Why Trump’s Wall and the War on Drugs Have “Nothing to Do With Drugs”
On Feb. 15, 2019, President Trump declared a national emergency along the southern border so he could move forward with his campaign promise and favorite shiny object: a wall running along the U.S.-Mexico border.
Trump has been spinning sordid narratives about people living south of the border since he rode down the Trump Tower escalator to announce his candidacy in 2015: “They’re sending people that have a lot of problems, and they’re bringing those problems [to] us. They’re bringing drugs. They’re bringing crime. They’re rapists. And some, I assume, are good people.”
Even though Congress had given him $1.4 billion toward wall construction in order to end the historically long 35-day government shutdown, declaring a national emergency bypasses Congress, which traditionally holds the purse to taxpayer funds.
Simply put, for Trump to get more money, he had to declare an emergency to get it. A coalition of 16 states have already filed lawsuits challenging Trump’s plan, arguing that there is no evidence of an emergency at the border, and that his declaration is, in fact, unconstitutional.
Shortly after his emergency declaration, Trump told a group of governors gathered at the White House, “We do have an emergency. We have an emergency of people pouring into our country that we don’t want — criminals, smugglers. We have drugs pouring into our country. We can’t have it.”
In Trump’s quest for $8 billion dollars, his administration is planning to pull funds from several programs: $1.375 billion from Homeland Security appropriations; $3.6 billion from the Department of Defense (DOD) military construction account; $600 million from the Treasury Department drug forfeiture fund; and $2.5 billion from the DOD drug interdiction program.
Pulling funds from the DOD drug interdiction program seems incredibly counterintuitive — after all, these programs are intended to prevent illicit drugs from reaching the U.S., and are key to countering the negative consequences of organized criminal groups, as defined by the U.S. State Department.

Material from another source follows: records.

theorem pv_core (nD : String → String) (l : List (String × String)) (nck ncl : String) :
    (if (l.foldl (fun acc kv =>
          let nk := nD kv.1
          let nl := nD kv.2
          let acc := if nk ≠ "" then PySem.Set.add acc nk else acc
          if nl ≠ "" then PySem.Set.add acc nl else acc) PySem.Set.empty).isEmpty then false
     else (if nck ≠ "" then PySem.Set.contains (l.foldl (fun acc kv =>
          let nk := nD kv.1
          let nl := nD kv.2
          let acc := if nk ≠ "" then PySem.Set.add acc nk else acc
          if nl ≠ "" then PySem.Set.add acc nl else acc) PySem.Set.empty) nck else false)
       || (if ncl ≠ "" then PySem.Set.contains (l.foldl (fun acc kv =>
          let nk := nD kv.1
          let nl := nD kv.2
          let acc := if nk ≠ "" then PySem.Set.add acc nk else acc
          if nl ≠ "" then PySem.Set.add acc nl else acc) PySem.Set.empty) ncl else false))
    = (if (PySem.Set.ofList (([nck, ncl]).filter (fun t => t ≠ ""))).isEmpty then false
       else (l.foldl (fun acc pair => acc ++ [pair.1, pair.2]) []).any
         (fun v => PySem.Set.contains (PySem.Set.ofList (([nck, ncl]).filter (fun t => t ≠ ""))) (nD v))) := by
  have hS := fun x => (pv_mem_lookup nD l PySem.Set.empty x).trans
    (by simp [PySem.Set.empty] : (x ∈ (PySem.Set.empty : PySem.Set String) ∨
      ∃ kv ∈ l, (nD kv.1 = x ∧ x ≠ "") ∨ (nD kv.2 = x ∧ x ≠ "")) ↔
      ∃ kv ∈ l, (nD kv.1 = x ∧ x ≠ "") ∨ (nD kv.2 = x ∧ x ≠ ""))
  set S := l.foldl (fun acc kv =>
      let nk := nD kv.1
      let nl := nD kv.2
      let acc := if nk ≠ "" then PySem.Set.add acc nk else acc
      if nl ≠ "" then PySem.Set.add acc nl else acc) PySem.Set.empty with hSdef
  set T := PySem.Set.ofList (([nck, ncl]).filter (fun t => t ≠ "")) with hTdef
  have hT : ∀ x, x ∈ T ↔ ((x = nck ∨ x = ncl) ∧ x ≠ "") := by
    intro x
    rw [hTdef, PySem.Set.mem_ofList, List.mem_filter]
    simp
  -- the membership guards absorb the emptiness guards on both sides
  have hLHS : (if S.isEmpty then false
      else (if nck ≠ "" then PySem.Set.contains S nck else false)
        || (if ncl ≠ "" then PySem.Set.contains S ncl else false))
      = ((if nck ≠ "" then PySem.Set.contains S nck else false)
        || (if ncl ≠ "" then PySem.Set.contains S ncl else false)) := by
    by_cases hemp : S.isEmpty
    · have hSnil : S = [] := List.isEmpty_iff.mp hemp
      have c1 : PySem.Set.contains S nck = false := by
        rw [← Bool.not_eq_true, PySem.Set.contains_iff, hSnil]; simp
      have c2 : PySem.Set.contains S ncl = false := by
        rw [← Bool.not_eq_true, PySem.Set.contains_iff, hSnil]; simp
      rw [if_pos hemp, c1, c2]
      simp
    · simp [hemp]
  have hRHS : (if T.isEmpty then false
      else (l.foldl (fun acc pair => acc ++ [pair.1, pair.2]) []).any
        (fun v => PySem.Set.contains T (nD v)))
      = (l.foldl (fun acc pair => acc ++ [pair.1, pair.2]) []).any
        (fun v => PySem.Set.contains T (nD v)) := by
    by_cases hemp : T.isEmpty
    · have hTnil : T = [] := List.isEmpty_iff.mp hemp
      have : ∀ v : String, PySem.Set.contains T (nD v) = false := fun v => by
        rw [← Bool.not_eq_true, PySem.Set.contains_iff, hTnil]; simp
      simp only [hemp, if_true]
      rw [pv_any_congr _ _ (fun _ => false) (fun v _ => this v)]
      simp
    · simp [hemp]
  rw [hLHS, hRHS, PySem.List.foldl_append_eq_flatMap, List.nil_append, Bool.eq_iff_iff]
  constructor
  · intro h
    rcases Bool.or_eq_true_iff.mp h with h' | h'
    · have hne : nck ≠ "" := by intro hz; rw [if_neg (by simp [hz])] at h'; cases h'
      have hmem : nck ∈ S := PySem.Set.contains_iff S nck |>.mp (by simpa [hne] using h')
      rcases (hS nck).mp hmem with ⟨kv, hkv, hside⟩
      rw [List.any_eq_true]
      rcases hside with ⟨he, _⟩ | ⟨he, _⟩
      · exact ⟨kv.1, List.mem_flatMap.mpr ⟨kv, hkv, by simp⟩,
          PySem.Set.contains_iff _ _ |>.mpr ((hT (nD kv.1)).mpr ⟨Or.inl he, he ▸ hne⟩)⟩
      · exact ⟨kv.2, List.mem_flatMap.mpr ⟨kv, hkv, by simp⟩,
          PySem.Set.contains_iff _ _ |>.mpr ((hT (nD kv.2)).mpr ⟨Or.inl he, he ▸ hne⟩)⟩
    · have hne : ncl ≠ "" := by intro hz; rw [if_neg (by simp [hz])] at h'; cases h'
      have hmem : ncl ∈ S := PySem.Set.contains_iff S ncl |>.mp (by simpa [hne] using h')
      rcases (hS ncl).mp hmem with ⟨kv, hkv, hside⟩
      rw [List.any_eq_true]
      rcases hside with ⟨he, _⟩ | ⟨he, _⟩
      · exact ⟨kv.1, List.mem_flatMap.mpr ⟨kv, hkv, by simp⟩,
          PySem.Set.contains_iff _ _ |>.mpr ((hT (nD kv.1)).mpr ⟨Or.inr he, he ▸ hne⟩)⟩
      · exact ⟨kv.2, List.mem_flatMap.mpr ⟨kv, hkv, by simp⟩,
          PySem.Set.contains_iff _ _ |>.mpr ((hT (nD kv.2)).mpr ⟨Or.inr he, he ▸ hne⟩)⟩
  · intro h
    rcases List.any_eq_true.mp h with ⟨v, hv, hcon⟩
    rcases List.mem_flatMap.mp hv with ⟨kv, hkv, hvkv⟩
    have hTv := (hT (nD v)).mp (PySem.Set.contains_iff _ _ |>.mp hcon)
    have hside : (v = kv.1 ∨ v = kv.2) := by simpa using hvkv
    rcases hTv with ⟨htar, hne⟩
    rcases htar with he | he
    · -- nD v = nck
      have hnck : nck ≠ "" := he ▸ hne
      have hmem : nck ∈ S := (hS nck).mpr ⟨kv, hkv, by
        rcases hside with rfl | rfl
        · exact Or.inl ⟨he, hnck⟩
        · exact Or.inr ⟨he, hnck⟩⟩
      apply Bool.or_eq_true_iff.mpr
      left
      simp [hnck, PySem.Set.contains_iff, hmem]
    · have hncl : ncl ≠ "" := he ▸ hne
      have hmem : ncl ∈ S := (hS ncl).mpr ⟨kv, hkv, by
        rcases hside with rfl | rfl
        · exact Or.inl ⟨he, hncl⟩
        · exact Or.inr ⟨he, hncl⟩⟩
      apply Bool.or_eq_true_iff.mpr
      right
      simp [hncl, PySem.Set.contains_iff, hmem]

Michael Collins — director of national affairs at the Drug Policy Alliance, an organization whose mission is to advance policies that reduce the harms of drug use and prohibition — thinks that transferring money from drug interdiction programs to fund wall construction ironically points out the uselessness of drug interdiction programs generally.
“I think the fact that they can take the money and repurpose it means that they aren’t programs that are existentially important to the U.S. This money was kind of being thrown down the toilet,” said Collins. “If it was from Trump’s security, they wouldn’t do it. They’re taking money from a really useless program, destructive even, and putting it into wall construction, which we also know doesn’t work. It’s not even about drugs. It’s about Trump’s xenophobia and a campaign promise.”
Inge Fryklund — a former assistant state’s attorney in Cook County, Illinois — spent five years working with national, provincial and municipal governments in Afghanistan, which is home to a thriving poppy trade, and observed firsthand the detrimental effects of U.S. drug policy on local people and governments. “The only reason drugs come into the U.S. is because the U.S. people want them,” she said. “We insist that Mexico be on the front lines of our Drug War, and we don’t care that natural and predictable consequences are corruption and violence.”
Fryklund believes that no amount of wall building will prevent drugs from crossing the border. “The vast amount of heroin and cocaine comes in through legal ports of entry concealed inside a vehicle or inside a load of vegetables. We do not have the resources at the border to search every vehicle that comes through,” she explained. “If you want to stop heroin coming in, put the efforts at the legal ports of entry. Building a wall takes money from the places that we know would do some good.”
She suggests that instead of erecting more fencing, money could be better spent on x‑ray equipment, drug sniffing dogs, and air quality sampling, but that financial resources have not, and are not, being appropriately allocated. “There’s not much money at the border, which is why the people at the border are not apprehending the drugs that are coming through.”
A recent analysis from David Bier at the Cato Institute, a Libertarian think tank, found that miles of border fences do not prevent drugs from coming into the U.S., and that cannabis legalization has “cut marijuana smuggling between ports of entry [i.e. where a wall would go] 78 percent, from 114 pounds per agent in 2013, to just 25 pounds per agent in 2018.”
In other words, if Trump was genuinely interested in cutting off the drug supply into the U.S., he would work with lawmakers to devise a comprehensive federal cannabis legalization policy.
And as far as Collins and Fryklund are concerned, the real national emergency lies within our borders, where opioids — both prescription and illegal forms like heroin and illicit fentanyl — kill people at the rate of 130 per day.
“The big picture here is that we’re in the midst of a real overdose crisis that requires a serious public health solution, and this [Trump] administration is asleep at the wheel,” Collins said. “The only thing they’re talking about is the wall, and any public health solution will tell you that this will not keep out drugs. To spend all this energy on these pet projects like the wall, we all know that the wall has nothing to do with drugs, but about keeping out and suppressing immigrant communities. The War on Drugs has never been about drugs.”
In the meanwhile, members of the House of Representatives recently passed a resolution to stop Trump’s national emergency declaration, and the Senate is expected to take up the issue in the coming weeks. Trump has indicated that he will veto any resolution to stop his actions, which will likely leave the whole imbroglio in the hands of the courts.